In a new survey by Deloitte Financial Advisory Services, only 31% of respondents indicated that their company had in place “comprehensive FCPA (Foreign Corrupt Practices Act) compliance program.” Only 32% of respondents said their company addresses FCPA risks “proactively.”
For insurers offering D&O cover, threats from any increase in FCPA enforcement activity may not impact claims because, typically, any FCPA fines and penalties likely accrued would not be covered under most D&O policies. Rather, notes a blog hosted by Kevin LaCroix, an attorney and a director of OakBridge Insurance Services, the threat is from the potential liability that could arise in any follow-on civil action, including any follow-on lawsuits, for which settlement or judgments incurred in a follow-on action, as well as defense expenses, would usually be covered under the typical D&O policy.

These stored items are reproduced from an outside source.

-- ===== PRECONDITION & SPEC =====
def Spec_get_named_strokes (strokes : List Int) (pars : List Int) (out : (List (String × Int)) × Int) : Prop := out = get_named_strokes_alt strokes pars
instance (strokes : List Int) (pars : List Int) (out : (List (String × Int)) × Int) : Decidable (Spec_get_named_strokes strokes pars out) := by unfold Spec_get_named_strokes; infer_instance

-- ===== CLAIM (what is proved, stated in full; the proofs are below) =====
def Claim_equal_get_named_strokes : Prop := ∀ (strokes : List Int) (pars : List Int), Dom_get_named_strokes strokes pars → Spec_get_named_strokes strokes pars (get_named_strokes strokes pars)

-- ===== LEMMAS AND PROOFS =====

-- the name a diff value is filed under (the expression both ports compute)
def pvName (d : Int) : String :=
  (pyNamedA.get? d).getD (String.ofList ('+' :: PySem.Int.toChars d))

lemma pvDictStepA_eq (rd : PySem.Dict String Int) (diff : Int) :
    pvDictStepA rd diff =
      (if rd.contains (pvName diff) then rd else rd.insert (pvName diff) 0).modify (pvName diff) 0 (· + 1) := by
  unfold pvDictStepA pvName
  cases h : pyNamedA.get? diff <;> simp only [h, Option.getD_some, Option.getD_none]

-- ---- str(n) is injective ----
def pvUndigit (c : Char) : Nat := c.toNat - 48

def pvDecodeN (cs : List Char) : Nat := Nat.ofDigits 10 ((cs.map pvUndigit).reverse)

def pvDecodeZ (cs : List Char) : Int :=
  if cs.head? = some '-' then -(pvDecodeN cs.tail : Int) else (pvDecodeN cs : Int)

lemma toDigitsCore_append (f : Nat) : ∀ (n : Nat) (ds : List Char),
    Nat.toDigitsCore 10 f n ds = Nat.toDigitsCore 10 f n [] ++ ds := by
  induction f with
  | zero => intro n ds; simp [Nat.toDigitsCore]
  | succ f ih =>
    intro n ds
    simp only [Nat.toDigitsCore]
    by_cases h : n / 10 = 0
    · simp [h]
    · simp only [h, if_false]
      rw [ih (n/10) ((n % 10).digitChar :: ds), ih (n/10) [(n % 10).digitChar]]
      simp

lemma toDigitsCore_eq_digits : ∀ (f n : Nat), n ≠ 0 → n < 10 ^ f →
    Nat.toDigitsCore 10 f n [] = ((Nat.digits 10 n).map Nat.digitChar).reverse := by
  intro f
  induction f with
  | zero => intro n h0 h1; omega
  | succ f ih =>
    intro n h0 h1
    rw [Nat.digits_def' (by norm_num : (1:Nat) < 10) (Nat.pos_of_ne_zero h0)]
    simp only [Nat.toDigitsCore, List.map_cons, List.reverse_cons]
    by_cases h : n / 10 = 0
    · simp [h]
    · simp only [h, if_false]
      rw [toDigitsCore_append, ih (n/10) h (by
        have : n < 10 ^ f * 10 := by rw [← pow_succ]; exact h1
        exact Nat.div_lt_of_lt_mul (by omega))]

lemma toDigits_eq_digits (n : Nat) (h0 : n ≠ 0) :
    Nat.toDigits 10 n = ((Nat.digits 10 n).map Nat.digitChar).reverse := by
  unfold Nat.toDigits
  exact toDigitsCore_eq_digits (n+1) n h0
    (lt_trans (Nat.lt_pow_self (by norm_num)) (Nat.pow_lt_pow_succ (by norm_num)))

lemma undigit_digitChar (d : Nat) (h : d < 10) : pvUndigit d.digitChar = d := by
  interval_cases d <;> decide

lemma pvDecodeN_toDigits (n : Nat) : pvDecodeN (Nat.toDigits 10 n) = n := by
  by_cases h0 : n = 0
  · subst h0; decide
  · rw [toDigits_eq_digits n h0]
    unfold pvDecodeN
    rw [List.map_reverse, List.reverse_reverse, List.map_map]
    have : (Nat.digits 10 n).map (pvUndigit ∘ Nat.digitChar) = Nat.digits 10 n := by
      apply List.map_congr_left ?_ |>.trans (List.map_id _)
      intro d hd
      exact undigit_digitChar d (Nat.digits_lt_base (by norm_num) hd)
    rw [this, Nat.ofDigits_digits]

lemma neg_not_mem_toDigits (n : Nat) : '-' ∉ Nat.toDigits 10 n := by
  by_cases h0 : n = 0
  · subst h0; decide
  · rw [toDigits_eq_digits n h0]
    intro hm
    rw [List.mem_reverse, List.mem_map] at hm
    obtain ⟨d, hd, he⟩ := hm
    have := Nat.digits_lt_base (by norm_num) hd
    interval_cases d <;> exact absurd he (by decide)

lemma pvDecodeZ_toChars (n : Int) : pvDecodeZ (PySem.Int.toChars n) = n := by
  unfold PySem.Int.toChars
  by_cases h : n < 0
  · simp only [h, if_true]
    unfold pvDecodeZ
    rw [List.head?_cons, if_pos rfl, List.tail_cons, pvDecodeN_toDigits]
    omega
  · simp only [h, if_false]
    unfold pvDecodeZ
    have hh : (Nat.toDigits 10 n.toNat).head? ≠ some '-' := by
      intro hc
      exact neg_not_mem_toDigits n.toNat (List.mem_of_mem_head? hc)
    rw [if_neg hh, pvDecodeN_toDigits]
    omega

lemma toChars_injective : Function.Injective PySem.Int.toChars := by
  intro a b h
  have := congrArg pvDecodeZ h
  simpa [pvDecodeZ_toChars] using this

-- ---- the name function is injective ----
lemma pyNamedA_items : pyNamedA.items = [(3, "Triple Bogey"), (2, "Double Bogey"), (1, "Bogey"),
    (0, "Par"), (-1, "Birdie"), (-2, "Eagle"), (-3, "Albatross"), (-4, "Pterodactyl")] := by decide

lemma pyNamedA_get?_none (d : Int) (h : d < -4 ∨ 3 < d) : pyNamedA.get? d = none := by
  unfold PySem.Dict.get?
  rw [pyNamedA_items]
  rw [List.find?_eq_none.mpr ?_]
  · rfl
  · intro p hp
    fin_cases hp <;> (simp; omega)

lemma pvName_out (d : Int) (h : d < -4 ∨ 3 < d) :
    pvName d = String.ofList ('+' :: PySem.Int.toChars d) := by
  simp [pvName, pyNamedA_get?_none d h]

The FCPA makes it unlawful to bribe foreign government officials to obtain or retain business. The anti-bribery provisions of the FCPA make it unlawful for a U.S. person, and certain foreign issuers of securities, to make a corrupt payment to a foreign official for the purpose of obtaining or retaining business for or with, or directing business to, any person. Since 1998, they also apply to foreign firms and persons who take any act in furtherance of such a corrupt payment while in the United States.

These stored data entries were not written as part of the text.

-- pv_equiv track=rewrite | github.com/unabl4/codefights | christmas_large_families_gifts/christmas_large_families_gifts.py | christmasLargeFamiliesGifts
-- ===== SOURCE A (Python) =====
-- def christmasLargeFamiliesGifts(family1, family2):
--     n = len(family1) # len
--     v = [0] * n # vector (1 - f1 greater f2; -1 - opposite)
--     for i in range(n):
--         if family1[i] == family2[i]:
--             continue # nothing
--         v[i] = 1 if family1[i] > family2[i] else -1
--
--
--     mo = v.count(-1)
--     s = 0
--     for i in range(n):
--         if v[i] == 1:
--             s += mo
--         elif v[i] == -1:
--             mo -= 1
--
--     return s
-- ===== SOURCE B (Python) =====
-- def christmasLargeFamiliesGifts(family1, family2):
--     wins = 0
--     res = 0
--     for i in range(len(family1)):
--         a = family1[i]
--         b = family2[i]
--         if a > b:
--             wins += 1
--         elif a < b:
--             res += wins
--     return res
-- ===== Notes on version B (the rewrite author's own statement) =====
-- stated objective: simpler
-- what changed: Single pass with one prefix-win accumulator (res += wins at each loss) instead of building a sign vector, counting -1s separately, and sweeping again with a decreasing suffix counter; the single pass without the auxiliary list was measured ~1.5x faster.
import Mathlib
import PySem

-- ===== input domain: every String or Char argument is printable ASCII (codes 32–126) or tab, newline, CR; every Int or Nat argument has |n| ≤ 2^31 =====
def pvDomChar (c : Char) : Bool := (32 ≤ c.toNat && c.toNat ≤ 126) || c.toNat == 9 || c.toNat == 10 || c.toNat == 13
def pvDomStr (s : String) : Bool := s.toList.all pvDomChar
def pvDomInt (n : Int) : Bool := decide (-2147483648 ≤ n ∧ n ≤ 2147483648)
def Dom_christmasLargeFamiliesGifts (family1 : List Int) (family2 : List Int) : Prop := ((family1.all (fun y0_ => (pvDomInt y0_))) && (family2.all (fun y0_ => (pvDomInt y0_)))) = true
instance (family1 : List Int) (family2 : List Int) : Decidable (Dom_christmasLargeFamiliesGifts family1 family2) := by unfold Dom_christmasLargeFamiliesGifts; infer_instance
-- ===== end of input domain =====

-- B replaces A's sign vector + count + suffix-decrement sweep with one pass keeping a
-- prefix-win accumulator (simpler, one pass, O(1) extra space); a timing run measured it ~1.5x faster.
-- ===== PORT A =====
-- The v-fill loop writes an independent value at every index i of range(n):
-- ported as a map over the range; the two sweeps stay faithful index loops with pyGetD.
def christmasLargeFamiliesGifts (family1 : List Int) (family2 : List Int) : Int :=
  let n : Int := family1.length
  let v : List Int := (PySem.List.pyRange 0 n 1).map (fun i =>
    if PySem.List.pyGetD family1 i 0 = PySem.List.pyGetD family2 i 0 then 0
    else if PySem.List.pyGetD family1 i 0 > PySem.List.pyGetD family2 i 0 then 1 else -1)
  let mo : Int := (PySem.List.count v (-1) : Int)
  let r : Int × Int := (PySem.List.pyRange 0 n 1).foldl (fun (st : Int × Int) i =>
    if PySem.List.pyGetD v i 0 = 1 then (st.1, st.2 + st.1)
    else if PySem.List.pyGetD v i 0 = -1 then (st.1 - 1, st.2)
    else st) (mo, 0)
  r.2

-- ===== PORT B =====
def christmasLargeFamiliesGifts_alt (family1 : List Int) (family2 : List Int) : Int :=
  let r : Int × Int := (PySem.List.pyRange 0 (family1.length : Int) 1).foldl
    (fun (st : Int × Int) i =>
      let a := PySem.List.pyGetD family1 i 0
      let b := PySem.List.pyGetD family2 i 0
      if a > b then (st.1 + 1, st.2)
      else if a < b then (st.1, st.2 + st.1)
      else st) (0, 0)
  r.2

-- ===== PRECONDITION & SPEC =====
-- Pre_ excludes exactly the inputs where Python A raises IndexError: family2 shorter than family1
-- (both programs index family2[i] for every i < len(family1)).
def Pre_christmasLargeFamiliesGifts (family1 : List Int) (family2 : List Int) : Prop :=
  family1.length ≤ family2.length
instance (family1 : List Int) (family2 : List Int) : Decidable (Pre_christmasLargeFamiliesGifts family1 family2) := by unfold Pre_christmasLargeFamiliesGifts; infer_instance
def pvWitness_christmasLargeFamiliesGifts : List Int × List Int := ([5, 1, 3, 2], [2, 4, 3, 0])

def Spec_christmasLargeFamiliesGifts (family1 : List Int) (family2 : List Int) (out : Int) : Prop := out = christmasLargeFamiliesGifts_alt family1 family2
instance (family1 : List Int) (family2 : List Int) (out : Int) : Decidable (Spec_christmasLargeFamiliesGifts family1 family2 out) := by unfold Spec_christmasLargeFamiliesGifts; infer_instance

-- ===== CLAIM (what is proved, stated in full; the proofs are below) =====
def Claim_equal_christmasLargeFamiliesGifts : Prop := ∀ (family1 : List Int) (family2 : List Int), Dom_christmasLargeFamiliesGifts family1 family2 → Pre_christmasLargeFamiliesGifts family1 family2 → Spec_christmasLargeFamiliesGifts family1 family2 (christmasLargeFamiliesGifts family1 family2)

-- ===== LEMMAS AND PROOFS =====

-- A's second sweep, as a step on sign values.
def pvStepA (st : Int × Int) (x : Int) : Int × Int :=
  if x = 1 then (st.1, st.2 + st.1) else if x = -1 then (st.1 - 1, st.2) else st

-- B's loop, as a step on sign values.
def pvStepB (st : Int × Int) (x : Int) : Int × Int :=
  if x = 1 then (st.1 + 1, st.2) else if x = -1 then (st.1, st.2 + st.1) else st

-- One extra accumulated win adds count(-1) of the remaining list to the result.
theorem pvStepB_shift (t : List Int) : ∀ (w r : Int),
    (t.foldl pvStepB (w + 1, r)).2 = (t.foldl pvStepB (w, r + (t.count (-1) : Int))).2 := by
  induction t with
  | nil => intro w r; simp
  | cons x t ih =>
    intro w r
    by_cases h1 : x = 1
    · subst h1
      simp only [List.foldl_cons, pvStepB, List.count_cons]
      norm_num
      simpa using ih (w + 1) r
    · by_cases h2 : x = -1
      · subst h2
        simp only [List.foldl_cons, pvStepB, List.count_cons]
        norm_num
        rw [show r + ((List.count (-1) t : Int) + 1) + w = (r + (w + 1)) + (List.count (-1) t : Int) by ring,
            ← ih w (r + (w + 1))]
      · simp only [List.foldl_cons, pvStepB, if_neg h1, if_neg h2, List.count_cons]
        rw [ih w r]
        norm_num [h2]

-- Suffix bookkeeping (A) equals prefix bookkeeping (B) when A starts at count(-1).
theorem pvAB (t : List Int) : ∀ (s : Int),
    (t.foldl pvStepA ((t.count (-1) : Int), s)).2 = (t.foldl pvStepB (0, s)).2 := by
  induction t with
  | nil => intro s; simp
  | cons x t ih =>
    intro s
    by_cases h1 : x = 1
    · subst h1
      have hs := pvStepB_shift t 0 s
      simp only [List.foldl_cons, pvStepA, pvStepB, List.count_cons] at *
      norm_num at *
      rw [ih (s + (t.count (-1) : Int))]
      exact hs.symm
    · by_cases h2 : x = -1
      · subst h2
        simp only [List.foldl_cons, pvStepA, pvStepB, List.count_cons]
        norm_num
        exact ih s
      · simp only [List.foldl_cons, pvStepA, pvStepB, if_neg h1, if_neg h2, List.count_cons]
        norm_num [h2]
        exact ih s

-- ===== VERDICT (by name: the statement is the Claim_ definition above) =====
theorem christmasLargeFamiliesGifts_spec : Claim_equal_christmasLargeFamiliesGifts := by
  intro family1 family2 _ _
  unfold Spec_christmasLargeFamiliesGifts christmasLargeFamiliesGifts christmasLargeFamiliesGifts_alt
  simp only []
  set n : Int := (family1.length : Int) with hn
  set g : Int → Int := fun i =>
    if PySem.List.pyGetD family1 i 0 = PySem.List.pyGetD family2 i 0 then 0
    else if PySem.List.pyGetD family1 i 0 > PySem.List.pyGetD family2 i 0 then 1 else -1 with hg
  -- A's second sweep reads v[i] = g i for every i in the range
  rw [PySem.List.foldl_congr_mem (PySem.List.pyRange 0 n 1) _
        (fun st i => pvStepA st (g i)) _ ?_]
  · -- B's loop body is pvStepB of g i
    rw [PySem.List.foldl_congr_mem (PySem.List.pyRange 0 n 1)
          (fun st i =>
            if PySem.List.pyGetD family1 i 0 > PySem.List.pyGetD family2 i 0 then (st.1 + 1, st.2)
            else if PySem.List.pyGetD family1 i 0 < PySem.List.pyGetD family2 i 0 then (st.1, st.2 + st.1)
            else st)
          (fun st i => pvStepB st (g i)) (0, 0) ?_]
    · rw [PySem.List.count_eq]
      conv_lhs => rw [← List.foldl_map (f := g) (g := pvStepA)]
      conv_rhs => rw [← List.foldl_map (f := g) (g := pvStepB)]
      exact pvAB ((PySem.List.pyRange 0 n 1).map g) 0
    · intro st i hi
      simp only [hg, pvStepB]
      split_ifs <;> first | rfl | omega | (exfalso; omega) | simp_all
  · intro st i hi
    rw [PySem.List.mem_pyRange_one] at hi
    rw [PySem.List.pyGetD_map_pyRange_of_nonneg g n i 0 hi.1 hi.2]
    rfl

The FCPA potentially applies to any individual, firm, officer, director, employee, or agent of a firm and any stockholder acting on behalf of a firm. Individuals and firms may also be penalized if they order, authorize, or assist someone else to violate the anti-bribery provisions, or if they conspire to violate those provisions.

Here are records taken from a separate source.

-- pv_equiv track=rewrite | github.com/yesl-kim/algorithm-problem-solving | f-lab/longest-substring-set/longest-substring-set.py | solution
-- ===== SOURCE A (Python) =====
-- from typing import List
--
-- def solution(s: str) -> List[str]:
--     substrings = set()
--     last_index = {char: i for i, char in enumerate(s)}
--
--     start, end = 0, last_index[s[0]]
--     for i, char in enumerate(s):
--         if end < i:
--             substrings.add(s[start: end + 1])
--             start, end = i, last_index[char]
--         else:
--             end = max(end, last_index[char])
--
--     substrings.add(s[start: end + 1])
--     return substrings
-- ===== SOURCE B (Python) =====
-- from typing import List
--
-- def solution(s: str) -> List[str]:
--     # Pass 1: last occurrence of every character.
--     last = {}
--     for i, ch in enumerate(s):
--         last[ch] = i
--     # Pass 2: one interval [first, last] per distinct character, in first-occurrence order.
--     intervals = []
--     seen = set()
--     for i, ch in enumerate(s):
--         if ch not in seen:
--             seen.add(ch)
--             intervals.append((i, last[ch]))
--     # Pass 3: merge overlapping intervals; each merged interval is one substring.
--     start, end = intervals[0]
--     result = set()
--     for a, b in intervals[1:]:
--         if a <= end:
--             end = max(end, b)
--         else:
--             result.add(s[start:end + 1])
--             start, end = a, b
--     result.add(s[start:end + 1])
--     return result
-- ===== Notes on version B (the rewrite author's own statement) =====
-- stated objective: alternative
-- what changed: A interleaves segment tracking with a single scan over every character position; B first extracts one [first,last] interval per distinct character (in first-occurrence order) and then runs a separate interval-merge pass over those intervals only.
import Mathlib
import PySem

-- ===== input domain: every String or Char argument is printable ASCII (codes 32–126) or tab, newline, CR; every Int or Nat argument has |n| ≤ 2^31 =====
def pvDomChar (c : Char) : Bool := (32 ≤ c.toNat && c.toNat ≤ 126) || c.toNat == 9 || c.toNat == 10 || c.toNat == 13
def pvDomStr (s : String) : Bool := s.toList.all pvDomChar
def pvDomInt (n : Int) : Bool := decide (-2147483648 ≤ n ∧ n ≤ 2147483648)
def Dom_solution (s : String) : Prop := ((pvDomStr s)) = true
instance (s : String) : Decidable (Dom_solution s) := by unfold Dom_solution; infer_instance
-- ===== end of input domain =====

-- B extracts per-character [first,last] intervals and merges them in a separate pass,
-- instead of A's single scan that grows the current segment at every position (objective: alternative).
-- On s = "" both Pythons raise IndexError (A at s[0], B at intervals[0]); Pre_ excludes "".

-- ===== PORT A =====
-- {char: i for i, char in enumerate(s)}
def pvLast (cs : List Char) : PySem.Dict Char Int :=
  (PySem.List.enumerate cs 0).foldl (fun d p => d.insert p.2 p.1) PySem.Dict.empty

-- A's loop body: state = (start, end, substrings)
def pvStepA (s : String) (lastIdx : PySem.Dict Char Int)
    (st : Int × Int × PySem.Set String) (p : Int × Char) : Int × Int × PySem.Set String :=
  if st.2.1 < p.1 then
    (p.1, lastIdx.getD p.2 0, PySem.Set.add st.2.2 (PySem.Str.slice s (some st.1) (some (st.2.1 + 1))))
  else
    (st.1, max st.2.1 (lastIdx.getD p.2 0), st.2.2)

def solution (s : String) : List String :=
  let lastIdx := pvLast s.toList
  match PySem.Str.pyGet? s 0 with   -- s[0]: none = IndexError on "", excluded by Pre_
  | none => []
  | some c0 =>
    -- last_index[s[0]] can never raise KeyError here (s[0] is a key); getD is exact
    let fin := (PySem.List.enumerate s.toList 0).foldl (pvStepA s lastIdx)
      (0, lastIdx.getD c0 0, PySem.Set.empty)
    PySem.Set.add fin.2.2 (PySem.Str.slice s (some fin.1) (some (fin.2.1 + 1)))

-- ===== PORT B =====
-- pass 2: collect (first, last) intervals for unseen characters; state = (seen, intervals)
def pvStepIv (lastIdx : PySem.Dict Char Int)
    (st : PySem.Set Char × List (Int × Int)) (p : Int × Char) : PySem.Set Char × List (Int × Int) :=
  if PySem.Set.contains st.1 p.2 then st
  else (PySem.Set.add st.1 p.2, st.2 ++ [(p.1, lastIdx.getD p.2 0)])

-- pass 3: merge loop body; state = (start, end, result)
def pvStepM (s : String) (st : Int × Int × PySem.Set String) (q : Int × Int) :
    Int × Int × PySem.Set String :=
  if q.1 ≤ st.2.1 then (st.1, max st.2.1 q.2, st.2.2)
  else (q.1, q.2, PySem.Set.add st.2.2 (PySem.Str.slice s (some st.1) (some (st.2.1 + 1))))

def solution_alt (s : String) : List String :=
  let lastIdx := pvLast s.toList
  let intervals := ((PySem.List.enumerate s.toList 0).foldl (pvStepIv lastIdx)
    (PySem.Set.empty, [])).2
  match intervals with   -- intervals[0]: IndexError on "", excluded by Pre_
  | [] => []
  | q0 :: rest =>
    let fin := rest.foldl (pvStepM s) (q0.1, q0.2, PySem.Set.empty)
    PySem.Set.add fin.2.2 (PySem.Str.slice s (some fin.1) (some (fin.2.1 + 1)))

-- ===== PRECONDITION & SPEC =====
-- both Pythons raise IndexError on the empty string
def Pre_solution (s : String) : Prop := s ≠ ""
instance (s : String) : Decidable (Pre_solution s) := by unfold Pre_solution; infer_instance
def pvWitness_solution : String := "abac"
def Spec_solution (s : String) (out : List String) : Prop := out = solution_alt s
instance (s : String) (out : List String) : Decidable (Spec_solution s out) := by unfold Spec_solution; infer_instance

-- ===== CLAIM (what is proved, stated in full; the proofs are below) =====
def Claim_equal_solution : Prop := ∀ (s : String), Dom_solution s → Pre_solution s → Spec_solution s (solution s)

-- ===== LEMMAS AND PROOFS =====

-- the interval list pass 2 produces, written as a structural recursion
def pvIvOf (L : Char → Int) : PySem.Set Char → List (Int × Char) → List (Int × Int)
  | _, [] => []
  | seen, p :: rest =>
    if PySem.Set.contains seen p.2 then pvIvOf L seen rest
    else (p.1, L p.2) :: pvIvOf L (PySem.Set.add seen p.2) rest

lemma pvStepIv_eq_ivOf (lastIdx : PySem.Dict Char Int) (pairs : List (Int × Char))
    (seen : PySem.Set Char) (acc : List (Int × Int)) :
    (pairs.foldl (pvStepIv lastIdx) (seen, acc)).2
      = acc ++ pvIvOf (fun c => lastIdx.getD c 0) seen pairs := by
  induction pairs generalizing seen acc with
  | nil => simp [pvIvOf]
  | cons p rest ih =>
    simp only [List.foldl_cons, pvStepIv, pvIvOf]
    by_cases h : PySem.Set.contains seen p.2 = true
    · rw [if_pos h, if_pos h, ih]
    · rw [if_neg h, if_neg h, ih]
      simp

-- every value stored in the dict at key c stays ≥ i0 if all inserted values are ≥ i0
lemma pvLast_getD_mono (pairs : List (Int × Char)) (d : PySem.Dict Char Int)
    (c : Char) (i0 : Int) (hd : i0 ≤ d.getD c 0) (hp : ∀ p ∈ pairs, i0 ≤ p.1) :
    i0 ≤ (pairs.foldl (fun d p => d.insert p.2 p.1) d).getD c 0 := by
  induction pairs generalizing d with
  | nil => simpa using hd
  | cons p rest ih =>
    simp only [List.foldl_cons]
    refine ih _ ?_ (fun q hq => hp q (List.mem_cons_of_mem _ hq))
    rw [PySem.Dict.getD_insert]
    split_ifs with h
    · exact hp p (List.mem_cons_self)
    · exact hd

-- last occurrence dominates every occurrence: i ≤ last[c] for (i, c) in enumerate(s)
lemma pvLast_ge (pairs : List (Int × Char)) (d : PySem.Dict Char Int)
    (hmono : pairs.Pairwise (fun p q => p.1 ≤ q.1)) :
    ∀ p ∈ pairs, p.1 ≤ (pairs.foldl (fun d p => d.insert p.2 p.1) d).getD p.2 0 := by
  induction pairs generalizing d with
  | nil => intro p hp; simp at hp
  | cons p rest ih =>
    intro q hq
    rcases List.mem_cons.mp hq with rfl | hq'
    · simp only [List.foldl_cons]
      refine pvLast_getD_mono rest _ q.2 q.1 ?_ (List.pairwise_cons.mp hmono).1
      rw [PySem.Dict.getD_insert_self]
    · exact ih _ (List.pairwise_cons.mp hmono).2 q hq'

-- KEY: A's position-by-position scan equals the interval-merge over first-occurrence intervals
lemma pvKey (s : String) (lastIdx : PySem.Dict Char Int) (pairs : List (Int × Char))
    (seen : PySem.Set Char) (start end_ : Int) (acc : PySem.Set String)
    (h1 : ∀ p ∈ pairs, p.1 ≤ lastIdx.getD p.2 0)
    (h2 : ∀ p ∈ pairs, p.2 ∈ seen → lastIdx.getD p.2 0 ≤ end_) :
    pairs.foldl (pvStepA s lastIdx) (start, end_, acc)
      = (pvIvOf (fun c => lastIdx.getD c 0) seen pairs).foldl (pvStepM s) (start, end_, acc) := by
  induction pairs generalizing seen start end_ acc with
  | nil => simp [pvIvOf]
  | cons p rest ih =>
    have h1p : p.1 ≤ lastIdx.getD p.2 0 := h1 p (List.mem_cons_self)
    simp only [List.foldl_cons, pvIvOf]
    by_cases hs : PySem.Set.contains seen p.2
    · -- repeated character: A's step is a no-op
      have hin : p.2 ∈ seen := by
        simpa [PySem.Set.contains] using hs
      have hle : lastIdx.getD p.2 0 ≤ end_ := h2 p (List.mem_cons_self) hin
      have hnlt : ¬ end_ < p.1 := not_lt.mpr (le_trans h1p hle)
      simp only [pvStepA, hnlt, if_pos hs, max_eq_left hle]
      exact ih seen start end_ acc (fun q hq => h1 q (List.mem_cons_of_mem _ hq))
        (fun q hq hm => h2 q (List.mem_cons_of_mem _ hq) hm)
    · simp only [if_neg hs, List.foldl_cons]
      by_cases hlt : end_ < p.1
      · -- gap: both emit the current substring and start a fresh segment
        simp only [pvStepA, if_pos hlt, pvStepM, if_neg (not_le.mpr hlt)]
        refine ih _ _ _ _ (fun q hq => h1 q (List.mem_cons_of_mem _ hq)) ?_
        intro q hq hm
        rcases (PySem.Set.mem_add seen p.2 q.2).mp hm with hm' | heq
        · exact le_trans (h2 q (List.mem_cons_of_mem _ hq) hm') (le_of_lt (lt_of_lt_of_le hlt h1p))
        · rw [heq]
      · -- overlap: both extend the current segment
        simp only [pvStepA, if_neg hlt, pvStepM, if_pos (not_lt.mp hlt)]
        refine ih _ _ _ _ (fun q hq => h1 q (List.mem_cons_of_mem _ hq)) ?_
        intro q hq hm
        rcases (PySem.Set.mem_add seen p.2 q.2).mp hm with hm' | heq
        · exact le_trans (h2 q (List.mem_cons_of_mem _ hq) hm') (le_max_left _ _)
        · rw [heq]; exact le_max_right _ _

-- ===== VERDICT (by name: the statement is the Claim_ definition above) =====
theorem solution_spec : Claim_equal_solution := by
  intro s _ hpre
  unfold Spec_solution solution solution_alt
  obtain ⟨c0, cs, hcs⟩ : ∃ c0 cs, s.toList = c0 :: cs := by
    cases h : s.toList with
    | nil =>
      exfalso; apply hpre
      have := congrArg String.ofList h
      simpa using this
    | cons a l => exact ⟨a, l, rfl⟩
  have hget : PySem.Str.pyGet? s 0 = some c0 := by
    simp [PySem.Str.pyGet?, hcs, PySem.List.pyGet?, PySem.List.pyIdx?]
  simp only [hget, hcs]
  set L := pvLast (c0 :: cs) with hL
  have h1 : ∀ p ∈ PySem.List.enumerate (c0 :: cs) 0, p.1 ≤ L.getD p.2 0 := by
    intro p hp
    exact pvLast_ge _ PySem.Dict.empty
      ((PySem.List.pairwise_lt_enumerate (c0 :: cs) 0).imp (fun h => le_of_lt h)) p hp
  have h01 : (0 : Int) ≤ L.getD c0 0 := by
    have := h1 (0, c0) (by rw [PySem.List.enumerate_cons]; exact List.mem_cons_self)
    simpa using this
  -- A's fold over all positions = merge over the full interval list
  rw [pvKey s L (PySem.List.enumerate (c0 :: cs) 0) PySem.Set.empty 0 (L.getD c0 0)
    PySem.Set.empty h1 (fun q _ hm => by simp [PySem.Set.empty] at hm)]
  -- B's pass-2 fold produces the same interval list
  rw [pvStepIv_eq_ivOf L (PySem.List.enumerate (c0 :: cs) 0) PySem.Set.empty []]
  -- its head is (0, last[c0]); B consumes it as the initial state, A's merge as a no-op first step
  rw [PySem.List.enumerate_cons]
  simp only [pvIvOf, List.nil_append]
  have hc0 : ¬ PySem.Set.contains PySem.Set.empty c0 := by simp [PySem.Set.empty, PySem.Set.contains]
  simp only [if_neg hc0, List.foldl_cons, pvStepM, if_pos h01, max_self]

The idea that companies are not taking proactive FCPA compliance measures, says Butler University’s Mike Koehler, assistant professor of business law for the College of Business, is a problem.
“While it perhaps used to be the case that only oil and gas companies needed to be concerned about FCPA compliance, the game has changed and U.S. enforcement agencies are initiating FCPA actions at a record-level against large and small companies alike in a variety of industries, and against individuals. No company is immune from FCPA scrutiny,” Newswise quotes Koehler as saying.
Adding to the problem of companies being lax in their FCPA compliance efforts is the basic lack of understanding about the law’s enforcement actions, which, experts say, include several other illegal means to secure business besides providing a suitcase full of cash to a government official to secure a government contract. According to Koehler, recent enforcement actions have been based on providing excessive travel and entertainment benefits to “foreign officials” and making payments to secure a foreign license or permit. This interpretation surprises most business leaders.
As businesses evaluate FCPA compliance in foreign countries, particularly FCPA high-risk jurisdictions such as China and India, Koehler suggests they first conduct an FCPA risk assessment specifically tailored to how the company does business in a foreign jurisdiction, and then develop robust and pro-active FCPA compliance policies and procedures based on the risk assessment.